We adopt Group Relative Policy Optimization (GRPO) with token-level loss aggregation, focusing on mathematical reasoning and long chain-of-thought (CoT) tasks.

## Evaluation and Results
We trained and evaluated two models using RLinf:

- RLinf-math-1.5B Model (based on DeepSeek-R1-Distill-Qwen-1.5B)
  - Recommended sampling settings:  `temperature = 0.6`, `top_p = 0.95`

- RLinf-math-7B Model (based on DeepSeek-R1-Distill-Qwen-7B)
  - Recommended sampling settings:  `temperature = 1.0`, `top_p = 0.95`

### Benchmark Results

**1.5B models**. All models except the base model are trained upon DeepSeek-R1-Distill-Qwen-1.5B using RL. 

| Model                                      | AIME 24   | AIME 25   | GPQA-diamond | Average   |
| ------------------------------------------ | --------- | --------- | ------------ | --------- |
| [DeepSeek-R1-Distill-Qwen-1.5B](https://huggingface.co/deepseek-ai/DeepSeek-R1-Distill-Qwen-1.5B) | 28.33     | 24.90     | 27.45        | 26.89     |
| [DeepMath-1.5B](https://huggingface.co/zwhe99/DeepMath-1.5B)                             | 37.80     | 30.42     | 32.11        | 33.44     |
| [DeepScaleR-1.5B-Preview](https://huggingface.co/agentica-org/DeepScaleR-1.5B-Preview)                    | 40.41     | 30.93     | 27.54        | 32.96     |
| [AReaL-1.5B-Preview-Stage-3](https://huggingface.co/inclusionAI/AReaL-1.5B-Preview-Stage-3)                 | 40.73     | 31.56     | 28.10        | 33.46     |
| AReaL-1.5B-retrain*                        | 44.42     | 34.27     | 33.81        | 37.50     |
| [FastCuRL-1.5B-V3](https://huggingface.co/Nickyang/FastCuRL-1.5B-V3)                          | 43.65     | 32.49     | 35.00        | 37.05     |
| [RLinf-math-1.5B](https://huggingface.co/RLinf/RLinf-math-1.5B)                           | **48.44** | **35.63** | **38.46**    | **40.84** |

\* We retrain the model using the default settings for 600 steps. 

**7B models**. All models except the base model are trained upon DeepSeek-R1-Distill-Qwen-7B using RL. 

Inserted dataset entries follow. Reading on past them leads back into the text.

-- pv_equiv track=rewrite | github.com/abidkhan484/problem_solving | hackerrank_solution/twin_arrays.py | twinArrays
-- ===== SOURCE A (Python) =====
-- def twinArrays(ar1, ar2):
--     m = len(ar1)
--     n = len(ar2)
--
--     mini = 100001
--     for i in range(m):
--         for j in range(n):
--             if (i != j):
--                 if ((ar1[i]+ar2[j]) < mini):
--                     mini = ar1[i] + ar2[j]
--
--     return mini
-- ===== SOURCE B (Python) =====
-- def twinArrays(ar1, ar2):
--     # one pass over ar2: first-min index jmin, min value m1, min of the rest m2
--     jmin, m1, m2 = -1, None, None
--     for j, v in enumerate(ar2):
--         if m1 is None or v < m1:
--             jmin, m1, m2 = j, v, m1
--         elif m2 is None or v < m2:
--             m2 = v
--     best = 100001
--     for i, x in enumerate(ar1):
--         y = m2 if i == jmin else m1
--         if y is not None and x + y < best:
--             best = x + y
--     return best
-- ===== Notes on version B (the rewrite author's own statement) =====
-- stated objective: faster
-- what changed: replaces the O(m*n) double loop over all index pairs by one O(n) pass over ar2 that records the first minimum's index, its value and the minimum of the remaining elements, then one O(m) pass over ar1 combining each element with the best ar2 element at a different index
import Mathlib
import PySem

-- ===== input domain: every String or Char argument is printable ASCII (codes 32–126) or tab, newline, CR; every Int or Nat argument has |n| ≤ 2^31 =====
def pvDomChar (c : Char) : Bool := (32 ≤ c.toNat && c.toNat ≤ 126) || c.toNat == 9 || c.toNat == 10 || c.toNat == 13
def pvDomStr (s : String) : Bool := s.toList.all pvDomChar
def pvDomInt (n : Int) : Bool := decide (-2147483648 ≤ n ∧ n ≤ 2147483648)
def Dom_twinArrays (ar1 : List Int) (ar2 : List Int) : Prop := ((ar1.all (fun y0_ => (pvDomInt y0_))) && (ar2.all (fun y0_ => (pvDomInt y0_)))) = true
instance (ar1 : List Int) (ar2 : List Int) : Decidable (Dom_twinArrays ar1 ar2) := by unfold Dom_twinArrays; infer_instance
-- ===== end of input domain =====

-- B replaces A's O(m*n) scan of all index pairs by two linear passes: one pass over ar2
-- tracking (first-min index, min, min of the rest), one pass over ar1 combining.

-- ===== PORT A =====
def twinArrays (ar1 : List Int) (ar2 : List Int) : Int :=
  let m : Int := ar1.length
  let n : Int := ar2.length
  (PySem.List.pyRange 0 m 1).foldl (fun mini i =>
    (PySem.List.pyRange 0 n 1).foldl (fun mini j =>
      if i ≠ j then
        if PySem.List.pyGetD ar1 i 0 + PySem.List.pyGetD ar2 j 0 < mini then
          PySem.List.pyGetD ar1 i 0 + PySem.List.pyGetD ar2 j 0
        else mini
      else mini) mini) 100001

-- ===== PORT B =====
-- one step of B's first loop: state (jmin, m1, m2), next pair (j, v)
def twinStep (s : Int × Option Int × Option Int) (p : Int × Int) : Int × Option Int × Option Int :=
  match s, p with
  | (jm, m1, m2), (j, v) =>
    match m1 with
    | none => (j, some v, m1)
    | some a =>
      if v < a then (j, some v, m1)
      else
        match m2 with
        | none => (jm, m1, some v)
        | some b => if v < b then (jm, m1, some v) else (jm, m1, m2)

def twinArrays_alt (ar1 : List Int) (ar2 : List Int) : Int :=
  match (PySem.List.enumerate ar2 0).foldl twinStep (-1, none, none) with
  | (jm, m1, m2) =>
    (PySem.List.enumerate ar1 0).foldl (fun best p =>
      match (if p.1 == jm then m2 else m1) with
      | none => best
      | some y => if p.2 + y < best then p.2 + y else best) 100001

-- ===== PRECONDITION & SPEC =====
def Spec_twinArrays (ar1 : List Int) (ar2 : List Int) (out : Int) : Prop := out = twinArrays_alt ar1 ar2
instance (ar1 : List Int) (ar2 : List Int) (out : Int) : Decidable (Spec_twinArrays ar1 ar2 out) := by unfold Spec_twinArrays; infer_instance

-- ===== CLAIM (what is proved, stated in full; the proofs are below) =====
def Claim_equal_twinArrays : Prop := ∀ (ar1 : List Int) (ar2 : List Int), Dom_twinArrays ar1 ar2 → Spec_twinArrays ar1 ar2 (twinArrays ar1 ar2)

-- ===== LEMMAS AND PROOFS =====

-- optional minimum of a list, as a left fold
def mcomb : Option Int → Int → Int
  | none, v => v
  | some a, v => min a v

def omin (l : List Int) : Option Int := l.foldl (fun o v => some (mcomb o v)) none

def mfold (acc : Int) : Option Int → Int
  | none => acc
  | some r => min acc r

theorem foldl_omin_some (t : List Int) : ∀ x : Int,
    t.foldl (fun o v => some (mcomb o v)) (some x) = some (t.foldl min x) := by
  induction t with
  | nil => intro x; rfl
  | cons h t ih => intro x; simp only [List.foldl_cons]; exact ih (min x h)

theorem omin_nil : omin [] = none := rfl

theorem omin_cons (x : Int) (t : List Int) : omin (x :: t) = some (t.foldl min x) :=
  foldl_omin_some t x

theorem omin_eq_none_iff (l : List Int) : omin l = none ↔ l = [] := by
  cases l <;> simp [omin_nil, omin_cons]

theorem foldl_min_init (t : List Int) : ∀ a x : Int, min a (t.foldl min x) = t.foldl min (min a x) := by
  induction t with
  | nil => intro a x; rfl
  | cons h t ih =>
    intro a x
    simp only [List.foldl_cons]
    rw [ih a (min x h), min_assoc]

theorem mfold_omin (l : List Int) (acc : Int) : mfold acc (omin l) = l.foldl min acc := by
  cases l with
  | nil => rfl
  | cons x t => rw [omin_cons]; simp only [mfold, List.foldl_cons]; rw [foldl_min_init]

theorem foldl_min_le_init (t : List Int) : ∀ x : Int, t.foldl min x ≤ x := by
  induction t with
  | nil => intro x; exact le_refl x
  | cons h t ih =>
    intro x
    simp only [List.foldl_cons]
    exact le_trans (ih (min x h)) (min_le_left x h)

theorem foldl_min_le_mem (t : List Int) : ∀ x y : Int, y ∈ t → t.foldl min x ≤ y := by
  induction t with
  | nil => intro x y hy; simp at hy
  | cons h t ih =>
    intro x y hy
    rcases List.mem_cons.mp hy with rfl | hy
    · exact le_trans (foldl_min_le_init t (min x y)) (min_le_right x y)
    · exact ih (min x h) y hy

theorem foldl_min_mem (t : List Int) : ∀ x : Int, t.foldl min x = x ∨ t.foldl min x ∈ t := by
  induction t with
  | nil => intro x; exact Or.inl rfl
  | cons h t ih =>
    intro x
    rcases ih (min x h) with he | hm
    · rw [List.foldl_cons, he]
      rcases min_choice x h with h1 | h1
      · exact Or.inl h1
      · exact Or.inr (by rw [h1]; exact List.mem_cons_self)
    · exact Or.inr (List.mem_cons_of_mem h hm)

theorem omin_isMin {l : List Int} {a : Int} (h : omin l = some a) :
    a ∈ l ∧ ∀ x ∈ l, a ≤ x := by
  cases l with
  | nil => simp [omin_nil] at h
  | cons x t =>
    rw [omin_cons] at h
    injection h with h
    constructor
    · rcases foldl_min_mem t x with he | hm
      · rw [← h, he]; exact List.mem_cons_self
      · rw [← h]; exact List.mem_cons_of_mem x hm
    · intro y hy
      rcases List.mem_cons.mp hy with rfl | hy
      · rw [← h]; exact foldl_min_le_init t y
      · rw [← h]; exact foldl_min_le_mem t x y hy

theorem omin_eq_some_iff (l : List Int) (a : Int) :
    omin l = some a ↔ (a ∈ l ∧ ∀ x ∈ l, a ≤ x) := by
  constructor
  · exact omin_isMin
  · rintro ⟨hmem, hle⟩
    cases hl : omin l with
    | none => rw [omin_eq_none_iff] at hl; subst hl; simp at hmem
    | some b =>
      rcases omin_isMin hl with ⟨hbm, hbl⟩
      have := le_antisymm (hle b hbm) (hbl a hmem)
      rw [this]

theorem omin_congr_mem {l l' : List Int} (h : ∀ x, x ∈ l ↔ x ∈ l') : omin l = omin l' := by
  cases hl : omin l with
  | none =>
    rw [omin_eq_none_iff] at hl; subst hl
    symm; rw [omin_eq_none_iff]
    cases hl' : l' with
    | nil => rfl
    | cons y t => exfalso; have := (h y).mpr (by rw [hl']; exact List.mem_cons_self); simp at this
  | some a =>
    rcases omin_isMin hl with ⟨hmem, hle⟩
    symm
    rw [omin_eq_some_iff]
    exact ⟨(h a).mp hmem, fun x hx => hle x ((h x).mpr hx)⟩

theorem omin_append_singleton (l : List Int) (v : Int) :
    omin (l ++ [v]) = some (mcomb (omin l) v) := by
  simp [omin, List.foldl_append]

theorem foldl_min_map_add (c : Int) (t : List Int) : ∀ x : Int,
    (t.map (fun y => c + y)).foldl min (c + x) = c + t.foldl min x := by
  induction t with
  | nil => intro x; rfl
  | cons h t ih =>
    intro x
    simp only [List.map_cons, List.foldl_cons]
    rw [show min (c + x) (c + h) = c + min x h by omega, ih]

theorem omin_map_add (c : Int) (l : List Int) :
    omin (l.map (fun y => c + y)) = (omin l).map (fun y => c + y) := by
  cases l with
  | nil => rfl
  | cons x t => rw [List.map_cons, omin_cons, omin_cons, foldl_min_map_add]; rfl

-- the values of ar2 at indices different from i
def rowlist (ar2 : List Int) (i : Int) : List Int :=
  ((PySem.List.pyRange 0 ar2.length 1).filter (fun j => decide (¬ i = j))).map
    (fun j => PySem.List.pyGetD ar2 j 0)

theorem mem_rowlist (ar2 : List Int) (i x : Int) :
    x ∈ rowlist ar2 i ↔ ∃ k : Nat, ∃ h : k < ar2.length, (k : Int) ≠ i ∧ ar2[k] = x := by
  simp only [rowlist, List.mem_map, List.mem_filter, PySem.List.mem_pyRange_one]
  constructor
  · rintro ⟨j, ⟨⟨hj0, hjn⟩, hne⟩, hval⟩
    refine ⟨j.toNat, by omega, by simp at hne; omega, ?_⟩
    rw [← hval, PySem.List.pyGetD_eq_getElem ar2 0 hj0 (by exact_mod_cast hjn)]
  · rintro ⟨k, hk, hne, hval⟩
    refine ⟨(k : Int), ⟨⟨by omega, by exact_mod_cast hk⟩, by simp; omega⟩, ?_⟩
    rw [PySem.List.pyGetD_eq_getElem ar2 0 (by omega) (by exact_mod_cast hk)]
    simpa using hval

-- loop invariant for B's first pass over ar2
def TwinInv (pre : List Int) (s : Int × Option Int × Option Int) : Prop :=
  s.2.1 = omin pre ∧
  ((pre = [] ∧ s.1 = -1 ∧ s.2.2 = none) ∨
   (∃ j : Nat, s.1 = (j : Int) ∧ j < pre.length ∧ pre[j]? = s.2.1 ∧ s.2.2 = omin (pre.eraseIdx j)))

theorem inv_step (pre : List Int) (s : Int × Option Int × Option Int) (v : Int)
    (h : TwinInv pre s) : TwinInv (pre ++ [v]) (twinStep s ((pre.length : Int), v)) := by
  obtain ⟨jm, m1, m2⟩ := s
  obtain ⟨h1, h2⟩ := h
  simp only at h1 h2
  cases m1 with
  | none =>
    -- pre is empty
    have hpre : pre = [] := (omin_eq_none_iff pre).mp h1.symm
    subst hpre
    rcases h2 with ⟨-, rfl, rfl⟩ | ⟨j, -, hj, -, -⟩
    · refine ⟨by simp [twinStep, omin_cons], Or.inr ⟨0, ?_⟩⟩
      simp [twinStep, omin_nil]
    · simp at hj
  | some a =>
    have hpre : pre ≠ [] := by
      intro hcon; rw [hcon] at h1; simp [omin_nil] at h1
    rcases h2 with ⟨hcon, -, -⟩ | ⟨j, rfl, hj, hgj, hm2⟩
    · exact absurd hcon hpre
    by_cases hv : v < a
    · -- new minimum at the appended position
      refine ⟨?_, Or.inr ⟨pre.length, ?_⟩⟩
      · simp only [twinStep, if_pos hv]
        rw [omin_append_singleton, ← h1]
        simp [mcomb]; omega
      · simp only [twinStep, if_pos hv]
        refine ⟨by simp, by simp, ?_, ?_⟩
        · simp
        · rw [List.eraseIdx_append_of_length_le (le_refl pre.length)]
          simp [← h1]
    · -- old minimum survives
      have hbody : twinStep ((j : Int), some a, m2) ((pre.length : Int), v) =
          ((j : Int), some a, some (mcomb m2 v)) := by
        cases m2 with
        | none => simp [twinStep, if_neg hv, mcomb]
        | some b =>
          by_cases hb : v < b
          · simp [twinStep, if_neg hv, if_pos hb, mcomb]; omega
          · simp [twinStep, if_neg hv, if_neg hb, mcomb]; omega
      rw [hbody]
      refine ⟨?_, Or.inr ⟨j, rfl, ?_, ?_, ?_⟩⟩
      · rw [omin_append_singleton, ← h1, mcomb]
        simp; omega
      · simp; omega
      · rw [List.getElem?_append_left hj]; exact hgj
      · rw [List.eraseIdx_append_of_lt_length hj, omin_append_singleton, ← hm2]

theorem inv_final (l : List Int) :
    TwinInv l ((PySem.List.enumerate l 0).foldl twinStep (-1, none, none)) := by
  induction l using List.reverseRecOn with
  | nil => exact ⟨rfl, Or.inl ⟨rfl, rfl, rfl⟩⟩
  | append_singleton t v ih =>
    rw [PySem.List.enumerate_append, List.foldl_append]
    have : PySem.List.enumerate [v] (0 + (t.length : Int)) = [((t.length : Int), v)] := by
      simp [PySem.List.enumerate_cons, PySem.List.enumerate_nil]
    rw [this, List.foldl_cons, List.foldl_nil]
    exact inv_step t _ v ih

-- the selected candidate equals the row minimum, for every i
theorem select_eq_rowmin (ar2 : List Int) (jm : Int) (m1 m2 : Option Int)
    (hinv : TwinInv ar2 (jm, m1, m2)) (i : Int) :
    (if i = jm then m2 else m1) = omin (rowlist ar2 i) := by
  obtain ⟨h1, h2⟩ := hinv
  simp only at h1 h2 ⊢
  rcases h2 with ⟨rfl, rfl, rfl⟩ | ⟨j, rfl, hj, hgj, hm2⟩
  · -- ar2 = []
    have : rowlist [] i = [] := by simp [rowlist]
    rw [this, omin_nil]
    split
    · rfl
    · exact h1
  · by_cases hij : i = (j : Int)
    · -- i is the first-min index: the candidate is the min of the rest
      rw [if_pos hij, hm2]
      apply omin_congr_mem
      intro x
      rw [mem_rowlist, List.mem_eraseIdx_iff_getElem]
      constructor
      · rintro ⟨k, hk, hne, hval⟩
        exact ⟨k, hk, by omega, hval⟩
      · rintro ⟨k, hk, hne, hval⟩
        exact ⟨k, hk, by omega, hval⟩
    · -- i is not the first-min index: the candidate is the global min
      rw [if_neg hij, h1]
      cases hm1 : omin ar2 with
      | none => rw [omin_eq_none_iff] at hm1; subst hm1; simp at hj
      | some a =>
        rcases omin_isMin hm1 with ⟨-, hle⟩
        have hga : ar2[j] = a := by
          rw [h1, hm1] at hgj
          rw [List.getElem?_eq_getElem hj] at hgj
          injection hgj
        symm
        rw [omin_eq_some_iff]
        constructor
        · rw [mem_rowlist]
          exact ⟨j, hj, by omega, hga⟩
        · intro x hx
          rw [mem_rowlist] at hx
          obtain ⟨k, hk, -, hval⟩ := hx
          exact hval ▸ hle _ (List.getElem_mem hk)

-- A's inner loop computes a conditional running minimum over the filtered row
theorem foldl_if_min (p : Int → Prop) [DecidablePred p] (f : Int → Int) (l : List Int) :
    ∀ acc : Int,
      l.foldl (fun a x => if p x then (if f x < a then f x else a) else a) acc =
      ((l.filter (fun x => decide (p x))).map f).foldl min acc := by
  induction l with
  | nil => intro acc; rfl
  | cons h t ih =>
    intro acc
    by_cases hp : p h
    · rw [List.foldl_cons, if_pos hp, ih, List.filter_cons_of_pos (by simpa using hp),
        List.map_cons, List.foldl_cons,
        show (if f h < acc then f h else acc) = min acc (f h) by omega]
    · rw [List.foldl_cons, if_neg hp, ih, List.filter_cons_of_neg (by simpa using hp)]

theorem rowlist_map (ar1 ar2 : List Int) (i : Int) :
    ((PySem.List.pyRange 0 (ar2.length : Int) 1).filter (fun j => decide (¬ i = j))).map
      (fun j => PySem.List.pyGetD ar1 i 0 + PySem.List.pyGetD ar2 j 0) =
    (rowlist ar2 i).map (fun y => PySem.List.pyGetD ar1 i 0 + y) := by
  simp [rowlist, List.map_map, Function.comp]

-- ===== VERDICT (by name: the statement is the Claim_ definition above) =====
theorem twinArrays_spec : Claim_equal_twinArrays := by
  intro ar1 ar2 _
  simp only [Spec_twinArrays, twinArrays, twinArrays_alt]
  rcases hs : (PySem.List.enumerate ar2 0).foldl twinStep (-1, none, none) with ⟨jm, m1, m2⟩
  have hinv := inv_final ar2
  rw [hs] at hinv
  -- rewrite B's second loop as a fold over pyRange 0 (len ar1)
  rw [PySem.List.enumerate_eq_map_pyRange (d := 0), List.foldl_map]
  -- both sides are folds over pyRange 0 (len ar1) 1; show the bodies agree
  congr 1
  funext acc i
  have hkey : (if i = jm then m2 else m1) = omin (rowlist ar2 i) :=
    select_eq_rowmin ar2 jm m1 m2 hinv i
  have hA : (PySem.List.pyRange 0 (ar2.length : Int) 1).foldl (fun mini j =>
      if i ≠ j then
        if PySem.List.pyGetD ar1 i 0 + PySem.List.pyGetD ar2 j 0 < mini then
          PySem.List.pyGetD ar1 i 0 + PySem.List.pyGetD ar2 j 0
        else mini
      else mini) acc =
      mfold acc ((omin (rowlist ar2 i)).map (fun y => PySem.List.pyGetD ar1 i 0 + y)) := by
    rw [foldl_if_min (fun j => ¬ i = j) (fun j => PySem.List.pyGetD ar1 i 0 + PySem.List.pyGetD ar2 j 0),
      rowlist_map, ← omin_map_add, mfold_omin]
  rw [hA, ← hkey]
  simp only [beq_iff_eq]
  cases hm : (if i = jm then m2 else m1) with
  | none => rfl
  | some y =>
    simp only [Option.map_some, mfold]
    omega
-- B's fold computes the running max over the first-occurrence (key, total) list
lemma bfold_rel (cp : List (String × Int)) : ∀ (l : List (String × Int))
    (seen : List String) (acc : Option (String × Int)),
    (l.foldl (fun st (pair : String × Int) =>
      let k := pvNorm pair.1
      if st.1.contains k then st
      else
        let total := cp.foldl (fun t q => if pvNorm q.1 == k then t + q.2 else t) 0
        let best' :=
          match st.2 with
          | none => some (k, total)
          | some (b, bt) => if bt < total then some (k, total) else some (b, bt)
        (st.1 ++ [k], best')) (seen, acc)).2
      = ((pvNewKeys seen (l.map (fun p => pvNorm p.1))).map
          (fun k => (k, pvTot cp k))).foldl (pvMaxStep (fun kv => kv.2)) acc := by
  intro l
  induction l with
  | nil => intro seen acc; rfl
  | cons p l ih =>
    intro seen acc
    simp only [List.foldl_cons, List.map_cons, pvNewKeys]
    by_cases hc : seen.contains (pvNorm p.1) = true
    · simp only [hc, if_true]
      exact ih seen acc
    · simp only [hc, Bool.false_eq_true, if_false, List.map_cons, List.foldl_cons]
      rw [ih (seen ++ [pvNorm p.1])]
      congr 1
      show _ = pvMaxStep (fun kv : String × Int => kv.2) acc (pvNorm p.1, pvTot cp (pvNorm p.1))
      cases acc with
      | none => rfl
      | some m => obtain ⟨b, bt⟩ := m; rfl

-- ===== VERDICT (by name: the statement is the Claim_ definition above) =====
theorem getMaxCombinedScoreHex_spec : Claim_equal_getMaxCombinedScoreHex := by
  intro word colorPairs _ _
  unfold Spec_getMaxCombinedScoreHex getMaxCombinedScoreHex getMaxCombinedScoreHex_alt
  simp only []
  -- A side: reduce the dict-of-lists build to the running-total build
  have hbuild := build_rel colorPairs PySem.Dict.empty
  have hstart : (PySem.Dict.mk ((PySem.Dict.empty : PySem.Dict String (List Int)).items.map pvSum1))
      = (PySem.Dict.empty : PySem.Dict String Int) := rfl
  rw [hstart] at hbuild
  set wordHexes := colorPairs.foldl (fun d pair =>
      let hexCode := pvNorm pair.1
      if d.contains hexCode then
        d.insert hexCode (d.getD hexCode [] ++ [pair.2])
      else
        d.insert hexCode [pair.2]) (PySem.Dict.empty : PySem.Dict String (List Int)) with hwh
  set scoresSums : PySem.Dict String Int := PySem.Dict.mk (wordHexes.items.map pvSum1) with hss
  have hnodup : scoresSums.keys.Nodup := by
    rw [hss, PySem.Dict.keys_mk]
    have : (wordHexes.items.map pvSum1).map Prod.fst = wordHexes.items.map Prod.fst := by
      rw [List.map_map]; rfl
    rw [show (fun (x : String × Int) => x.1) = Prod.fst from rfl, this]
    have := nodup_keys_wordHexes colorPairs
    rw [← hwh] at this
    have hk : wordHexes.keys = wordHexes.items.map Prod.fst := PySem.Dict.keys_mk wordHexes.items
    rw [hk] at this
    exact this
  have hg : ∀ p ∈ scoresSums.items, scoresSums.getD p.1 0 = p.2 := by
    intro p hp
    exact PySem.Dict.getD_of_mem_items scoresSums (by exact hp) hnodup 0
  have hkeys : scoresSums.keys = scoresSums.items.map Prod.fst := PySem.Dict.keys_mk scoresSums.items
  have hmax := max?_keys_eq_items scoresSums.items (fun k => scoresSums.getD k 0) hg
  -- B side: its fold is the running max over the first-occurrence (key, total) list,
  -- which is exactly scoresSums.items
  have hitems : scoresSums.items
      = (pvNewKeys [] (colorPairs.map (fun p => pvNorm p.1))).map
          (fun k => (k, pvTot colorPairs k)) := by
    rw [← hbuild]
    exact items_sumfold colorPairs
  have hB := bfold_rel colorPairs colorPairs [] none
  show (PySem.List.max? scoresSums.keys (fun k => scoresSums.getD k 0)).getD ""
      = (((colorPairs.foldl (fun st (pair : String × Int) =>
      let k := pvNorm pair.1
      if st.1.contains k then st
      else
        let total := colorPairs.foldl (fun t q => if pvNorm q.1 == k then t + q.2 else t) 0
        let best' :=
          match st.2 with
          | none => some (k, total)
          | some (b, bt) => if bt < total then some (k, total) else some (b, bt)
        (st.1 ++ [k], best'))
      (([] : List String), (none : Option (String × Int)))).2).getD ("", 0)).1
  rw [hB, ← hitems, hkeys, hmax, ← max?_eq_foldl_step]
  cases PySem.List.max? scoresSums.items (fun kv => kv.2) <;> rfl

| Model                                    | AIME 24   | AIME 25   | GPQA-diamond | Average   |
| ---------------------------------------- | --------- | --------- | ------------ | --------- |
| [DeepSeek-R1-Distill-Qwen-7B](https://huggingface.co/deepseek-ai/DeepSeek-R1-Distill-Qwen-7B)  | 54.90     | 40.20     | 45.48        | 46.86     |

| [AReaL-boba-RL-7B](https://huggingface.co/inclusionAI/AReaL-boba-RL-7B)                           | 61.66     | 49.38     | 46.93        | 52.66     |

| [Skywork-OR1-7B](https://huggingface.co/Skywork/Skywork-OR1-7B)                           | 66.87     | 52.49     | 44.43        | 54.60     |

| [Polaris-7B-Preview](https://huggingface.co/POLARIS-Project/Polaris-7B-Preview)                    | **68.55** | 51.24     | 43.88        | 54.56     |

| [AceMath-RL-Nemotron-7B](https://huggingface.co/nvidia/AceMath-RL-Nemotron-7B)                   | 67.30     | **55.00** | 45.57        | 55.96     |

| [RLinf-math-7B](https://huggingface.co/RLinf/RLinf-math-7B)                            | 68.33     | 52.19     | **48.18**    | **56.23** |



## How to Use
Example with Hugging Face `transformers`:

```python
from transformers import AutoModelForCausalLM, AutoTokenizer

model_name = "RLinf/RLinf-math-7B"
tokenizer = AutoTokenizer.from_pretrained(model_name)
model = AutoModelForCausalLM.from_pretrained(model_name, device_map="auto")

prompt = "Solve: If x^2 + 2x + 1 = 0, what is x?"

inputs = tokenizer(prompt, return_tensors="pt").to(model.device)
outputs = model.generate(
    **inputs,
    max_new_tokens=512,
    temperature=1.0,   # recommended for 7B
    top_p=0.95
)

print(tokenizer.decode(outputs[0], skip_special_tokens=True))
```

## License
This code repository and the model weights are licensed under the MIT License.